CRH fails with "Cannot resolve_boundary for mis-ordered data" on sensible-looking data #31

Closed tonyelewis closed 7 years ago

tonyelewis commented 7 years ago

Jon has found (what looks very much to be) an error with cath-resolve-hits. I've been able to reduce the input data required to reproduce the error message from Jon's ~4.8Gb file (!) down to the attached ~4.1Kb file.

The error can be reproduced with:

cath-resolve-hits --input-format hmmsearch_out jon_problem.20170308.hmmsearch.txt

...which gives an error:

2017-03-08 12:34:39.954581 [cath-resolve-hits|error  ] Unable to parse/process resolve-hits input data file "jon_problem.20170308.hmmsearch.txt" of format hmmsearch_out.

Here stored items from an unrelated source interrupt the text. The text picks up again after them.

-- pv_equiv track=rewrite | github.com/temidayo1409/MyHackerrankTasks | Algorithms/MigratoryBirds.py | migratoryBirds
-- ===== SOURCE A (Python) =====
-- def migratoryBirds(arr):
--     # Write your code here
--     freq = {}
--     list_id = []
--     for i in arr:
--         if (i in freq):
--             freq[i] += 1
--         else:
--             freq[i] = 1
--
--     for key, value in freq.items():
--         if(value == max(freq.values())):
--             list_id.append(key)
--     return min(list_id)
-- ===== SOURCE B (Python) =====
-- def migratoryBirds(arr):
--     return min(set(arr), key=lambda x: (-arr.count(x), x))
-- ===== Notes on version B (the rewrite author's own statement) =====
-- stated objective: idiomatic
-- what changed: A builds a frequency dict, then collects all max-frequency keys in a second pass (recomputing max(freq.values()) inside the loop) and takes their min; B is a single idiomatic min over set(arr) with the key (-arr.count(x), x), so no dict and no candidate list are built.
-- outside the precondition, e.g. on migratoryBirds([]): A raises ValueError, B raises ValueError
import Mathlib
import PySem

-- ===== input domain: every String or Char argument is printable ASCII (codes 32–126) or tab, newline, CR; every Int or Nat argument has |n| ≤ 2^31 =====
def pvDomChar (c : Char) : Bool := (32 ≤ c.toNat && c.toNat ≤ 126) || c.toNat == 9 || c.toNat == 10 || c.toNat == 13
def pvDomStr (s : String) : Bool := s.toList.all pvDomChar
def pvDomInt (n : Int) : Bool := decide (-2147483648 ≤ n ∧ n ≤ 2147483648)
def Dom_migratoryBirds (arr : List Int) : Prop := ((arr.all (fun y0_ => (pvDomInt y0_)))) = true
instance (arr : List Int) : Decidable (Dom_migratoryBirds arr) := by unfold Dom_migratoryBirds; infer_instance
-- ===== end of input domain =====

-- B replaces A's frequency dict + two extra passes by one idiomatic min-with-key over the distinct
-- elements (objective: idiomatic; not claimed faster). A and B both raise ValueError on [], excluded by Pre_.


-- ===== PORT A =====
-- freq: 'if i in freq: freq[i] += 1 else: freq[i] = 1'
def pvFreqA (arr : List Int) : PySem.Dict Int Int :=
  arr.foldl (fun d i =>
      if d.contains i then d.insert i ((d.get? i).getD 0 + 1)
      else d.insert i 1)
    PySem.Dict.empty
-- 'for key, value in freq.items(): if value == max(freq.values()): list_id.append(key)'
-- (max([]) raises; the none branch is dead code since the loop body only runs when freq is nonempty)
def pvListIdA (arr : List Int) : List Int :=
  (pvFreqA arr).items.foldl (fun acc kv =>
      match PySem.List.max? (pvFreqA arr).values (fun v => v) with
      | some m => if kv.2 = m then acc ++ [kv.1] else acc
      | none => acc)
    []
-- 'return min(list_id)'; min([]) raises ValueError (arr = [], excluded by Pre_), getD 0 is unreached there
def migratoryBirds (arr : List Int) : Int :=
  (PySem.List.min? (pvListIdA arr) (fun x => x)).getD 0

-- ===== PORT B =====
-- 'return min(set(arr), key=lambda x: (-arr.count(x), x))'; min of an empty set raises (excluded by Pre_).
-- The tuple key is ported with min2? (Python's lexicographic tuple order); it is injective on the set,
-- so the result does not depend on the set's iteration order.
def migratoryBirds_alt (arr : List Int) : Int :=
  (PySem.List.min2? (PySem.Set.ofList arr)
      (fun x => -((arr.count x : Int))) (fun x => x)).getD 0

-- ===== PRECONDITION & SPEC =====
-- Pre_ excludes only arr = [], where A's min([]) raises ValueError (and B's min(set([])) raises too).
def Pre_migratoryBirds (arr : List Int) : Prop := arr ≠ []
instance (arr : List Int) : Decidable (Pre_migratoryBirds arr) := by unfold Pre_migratoryBirds; infer_instance
def pvWitness_migratoryBirds : List Int := [1, 2, 2]
def Spec_migratoryBirds (arr : List Int) (out : Int) : Prop := out = migratoryBirds_alt arr
instance (arr : List Int) (out : Int) : Decidable (Spec_migratoryBirds arr out) := by unfold Spec_migratoryBirds; infer_instance

-- ===== CLAIM (what is proved, stated in full; the proofs are below) =====
def Claim_equal_migratoryBirds : Prop := ∀ (arr : List Int), Dom_migratoryBirds arr → Pre_migratoryBirds arr → Spec_migratoryBirds arr (migratoryBirds arr)

-- ===== LEMMAS AND PROOFS =====

-- A's counting loop step coincides with Counter's step
theorem pvFreqA_eq_counter (arr : List Int) : pvFreqA arr = PySem.Dict.counter arr := by
  rw [pvFreqA, PySem.Dict.counter_eq_foldl]
  apply PySem.List.foldl_congr_mem
  intro d i _
  by_cases h : d.contains i
  · simp [PySem.Dict.modify, PySem.Dict.getD_eq_get?_getD, h]
  · rw [if_neg h]
    unfold PySem.Dict.modify
    rw [PySem.Dict.getD_of_not_contains d 0 (eq_false_of_ne_true h)]
    norm_num

-- the fold step of min2? with key (-(c x), x), specialised to Int
def pvMStep (c : Int → Int) (acc : Option Int) (x : Int) : Option Int :=
  match acc with
  | none => some x
  | some m =>
    if (decide ((-(c x)) < (-(c m))) || !decide ((-(c m)) < (-(c x))) && decide (x < m)) = true
    then some x else some m

theorem pvMin2_eq_foldl (c : Int → Int) (S : List Int) :
    PySem.List.min2? S (fun x => -(c x)) (fun x => x) = S.foldl (pvMStep c) none := by
  unfold PySem.List.min2? pvMStep
  congr 1
  funext acc x
  cases acc <;> simp

theorem pvMStep_some (c : Int → Int) : ∀ (S : List Int) (a : Int), ∃ r, S.foldl (pvMStep c) (some a) = some r := by
  intro S
  induction S with
  | nil => exact fun a => ⟨a, rfl⟩
  | cons x S ih =>
    intro a
    rw [List.foldl_cons]
    by_cases h : (decide ((-(c x)) < (-(c a))) || !decide ((-(c a)) < (-(c x))) && decide (x < a)) = true
    · rw [show pvMStep c (some a) x = some x from by simp only [pvMStep]; rw [if_pos h]]
      exact ih x
    · rw [show pvMStep c (some a) x = some a from by simp only [pvMStep]; rw [if_neg h]]
      exact ih a

-- invariant of the running minimum: the result beats every scanned element under (-count, id)
theorem pvMStep_inv (c : Int → Int) : ∀ (S : List Int) (a r : Int),
    S.foldl (pvMStep c) (some a) = some r →
    (r = a ∨ r ∈ S) ∧ (c a ≤ c r ∧ (c a = c r → r ≤ a)) ∧
      ∀ y ∈ S, c y ≤ c r ∧ (c y = c r → r ≤ y) := by
  intro S
  induction S with
  | nil =>
    intro a r h
    simp only [List.foldl_nil, Option.some.injEq] at h
    subst h
    exact ⟨Or.inl rfl, ⟨le_refl _, fun _ => le_refl _⟩, by simp⟩
  | cons x S ih =>
    intro a r h
    rw [List.foldl_cons] at h
    by_cases hc : (decide ((-(c x)) < (-(c a))) || !decide ((-(c a)) < (-(c x))) && decide (x < a)) = true
    · -- running value replaced by x
      rw [show pvMStep c (some a) x = some x from by simp only [pvMStep]; rw [if_pos hc]] at h
      obtain ⟨hmem, ⟨hxr, hxr'⟩, hall⟩ := ih x r h
      simp only [Bool.or_eq_true, Bool.and_eq_true, Bool.not_eq_true', decide_eq_true_eq,
        decide_eq_false_iff_not] at hc
      refine ⟨by rcases hmem with h1 | h1 <;> simp [h1], ⟨by omega, ?_⟩, ?_⟩
      · intro hca
        rcases hc with hc | ⟨hc1, hc2⟩ <;> [omega; exact le_trans (hxr' (by omega)) (le_of_lt hc2)]
      · intro y hy
        rcases List.mem_cons.mp hy with h1 | h1
        · subst h1; exact ⟨hxr, hxr'⟩
        · exact hall y h1
    · -- running value kept as a
      rw [show pvMStep c (some a) x = some a from by simp only [pvMStep]; rw [if_neg hc]] at h
      obtain ⟨hmem, ⟨har, har'⟩, hall⟩ := ih a r h
      simp only [Bool.or_eq_true, Bool.and_eq_true, Bool.not_eq_true', decide_eq_true_eq,
        decide_eq_false_iff_not, not_or, not_and, not_lt] at hc
      refine ⟨by rcases hmem with h1 | h1 <;> simp [h1], ⟨har, har'⟩, ?_⟩
      intro y hy
      rcases List.mem_cons.mp hy with h1 | h1
      · subst h1
        obtain ⟨hc1, hc2⟩ := hc
        refine ⟨by omega, fun hcy => ?_⟩
        have hax : a ≤ y := hc2 (by omega)
        exact le_trans (har' (by omega)) hax
      · exact hall y h1

theorem migratoryBirds_spec' (arr : List Int) (hpre : arr ≠ []) :
    migratoryBirds arr = migratoryBirds_alt arr := by
  set c : Int → Int := fun k => ((arr.count k : Int)) with hc
  set S : List Int := PySem.Set.ofList arr with hS
  -- S is nonempty
  obtain ⟨x0, t0, hx0⟩ := List.exists_cons_of_ne_nil hpre
  have hx0S : x0 ∈ S := (PySem.Set.mem_ofList arr x0).mpr (by simp [hx0])
  have hSne : S ≠ [] := fun h => by simp [h] at hx0S
  -- A's dict is Counter(arr)
  have hitems : (pvFreqA arr).items = S.map (fun k => (k, c k)) := by
    rw [pvFreqA_eq_counter, PySem.Dict.items_counter]
  have hvalues : (pvFreqA arr).values = S.map c := by
    show (pvFreqA arr).items.map (·.2) = S.map c
    rw [hitems, List.map_map]
    simp [Function.comp_def]
  -- the maximum frequency m
  obtain ⟨m, hm⟩ : ∃ m, PySem.List.max? (pvFreqA arr).values (fun v => v) = some m := by
    cases hmx : PySem.List.max? (pvFreqA arr).values (fun v => v) with
    | none =>
      rw [PySem.List.max?_eq_none_iff, hvalues, List.map_eq_nil_iff] at hmx
      exact absurd hmx hSne
    | some m => exact ⟨m, rfl⟩
  have hmmem : m ∈ S.map c := hvalues ▸ PySem.List.max?_mem hm
  have hmmax : ∀ y ∈ S, c y ≤ m := fun y hy =>
    PySem.List.max?_isMax hm (c y) (hvalues ▸ List.mem_map_of_mem hy)
  obtain ⟨k0, hk0S, hk0⟩ := List.mem_map.mp hmmem
  -- A's list_id is the distinct elements whose count is m
  have hlist : pvListIdA arr = S.filter (fun k => decide (c k = m)) := by
    rw [pvListIdA, hitems]
    simp only [hm]
    show (S.map (fun k => (k, c k))).foldl
        (fun acc (kv : Int × Int) => if kv.2 = m then acc ++ [kv.1] else acc) [] = _
    rw [PySem.List.foldl_append_ite (fun kv : Int × Int => kv.2 = m) (fun kv : Int × Int => kv.1),
      List.nil_append, List.filter_map, List.map_map]
    simp [Function.comp_def]
  -- A's result r1
  have hLne : S.filter (fun k => decide (c k = m)) ≠ [] := by
    intro h
    have : k0 ∈ S.filter (fun k => decide (c k = m)) := List.mem_filter.mpr ⟨hk0S, by simp [hk0]⟩
    simp [h] at this
  obtain ⟨r1, hr1⟩ : ∃ r1, PySem.List.min? (pvListIdA arr) (fun x => x) = some r1 := by
    cases hmn : PySem.List.min? (pvListIdA arr) (fun x => x) with
    | none => rw [PySem.List.min?_eq_none_iff, hlist] at hmn; exact absurd hmn hLne
    | some r1 => exact ⟨r1, rfl⟩
  have hr1mem := PySem.List.min?_mem hr1
  have hr1min := PySem.List.min?_isMin hr1
  rw [hlist] at hr1mem hr1min
  obtain ⟨hr1S, hr1cnt⟩ := List.mem_filter.mp hr1mem
  have hr1m : c r1 = m := by simpa using hr1cnt
  -- B's result r2
  obtain ⟨x1, t1, hS1⟩ := List.exists_cons_of_ne_nil hSne
  obtain ⟨r2, hr2⟩ : ∃ r2, S.foldl (pvMStep c) none = some r2 := by
    rw [hS1, List.foldl_cons, show pvMStep c none x1 = some x1 from rfl]
    exact pvMStep_some c t1 x1
  have hinv := pvMStep_inv c t1 x1 r2 (by rw [hS1, List.foldl_cons] at hr2; exact hr2)
  obtain ⟨hr2mem, hr2x1, hr2all⟩ := hinv
  have hr2S : r2 ∈ S := by
    rw [hS1]; rcases hr2mem with h | h <;> simp [h]
  have hr2spec : ∀ y ∈ S, c y ≤ c r2 ∧ (c y = c r2 → r2 ≤ y) := by
    intro y hy
    rw [hS1] at hy
    rcases List.mem_cons.mp hy with h | h
    · subst h; exact hr2x1
    · exact hr2all y h
  -- c r2 = m, hence r2 is in A's candidate list and r1 ≤ r2
  have hr2m : c r2 = m := le_antisymm (hmmax r2 hr2S) (hk0 ▸ (hr2spec k0 hk0S).1)
  have h12 : r1 ≤ r2 := by
    have : r2 ∈ S.filter (fun k => decide (c k = m)) := List.mem_filter.mpr ⟨hr2S, by simp [hr2m]⟩
    simpa using hr1min r2 this
  have h21 : r2 ≤ r1 := (hr2spec r1 hr1S).2 (by omega)
  -- both ports return their getD of the same some
  rw [migratoryBirds, migratoryBirds_alt, hr1, pvMin2_eq_foldl, ← hS, hr2]
  simp
  omega

-- ===== VERDICT (by name: the statement is the Claim_ definition above) =====
theorem migratoryBirds_spec : Claim_equal_migratoryBirds := by
  intro arr _ hpre
  exact migratoryBirds_spec' arr hpre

Error was:
Cannot resolve_boundary for mis-ordered data

jon_problem.20170308.hmmsearch.txt

tonyelewis commented 7 years ago

Closing this after confirming with Jon that cca8fb43e712e710c8eaee4553fa723e137d1c2a has now fixed the problem on the original file too.

tonyelewis commented 7 years ago

More info on what was going wrong:

The error was occurring after CRH had chosen the hits and was then resolving the boundaries.

In the problem case, two hits had correctly been allowed together (ie been deemed non-conflicting) but only because short segments had been removed due to falling below the --min-seg-length threshold. The later, boundary-resolving code is given those short segments (so it can do more informative things, eg in HTML output) but it wasn't properly handling the --min-seg-length issue and so was getting confused by them.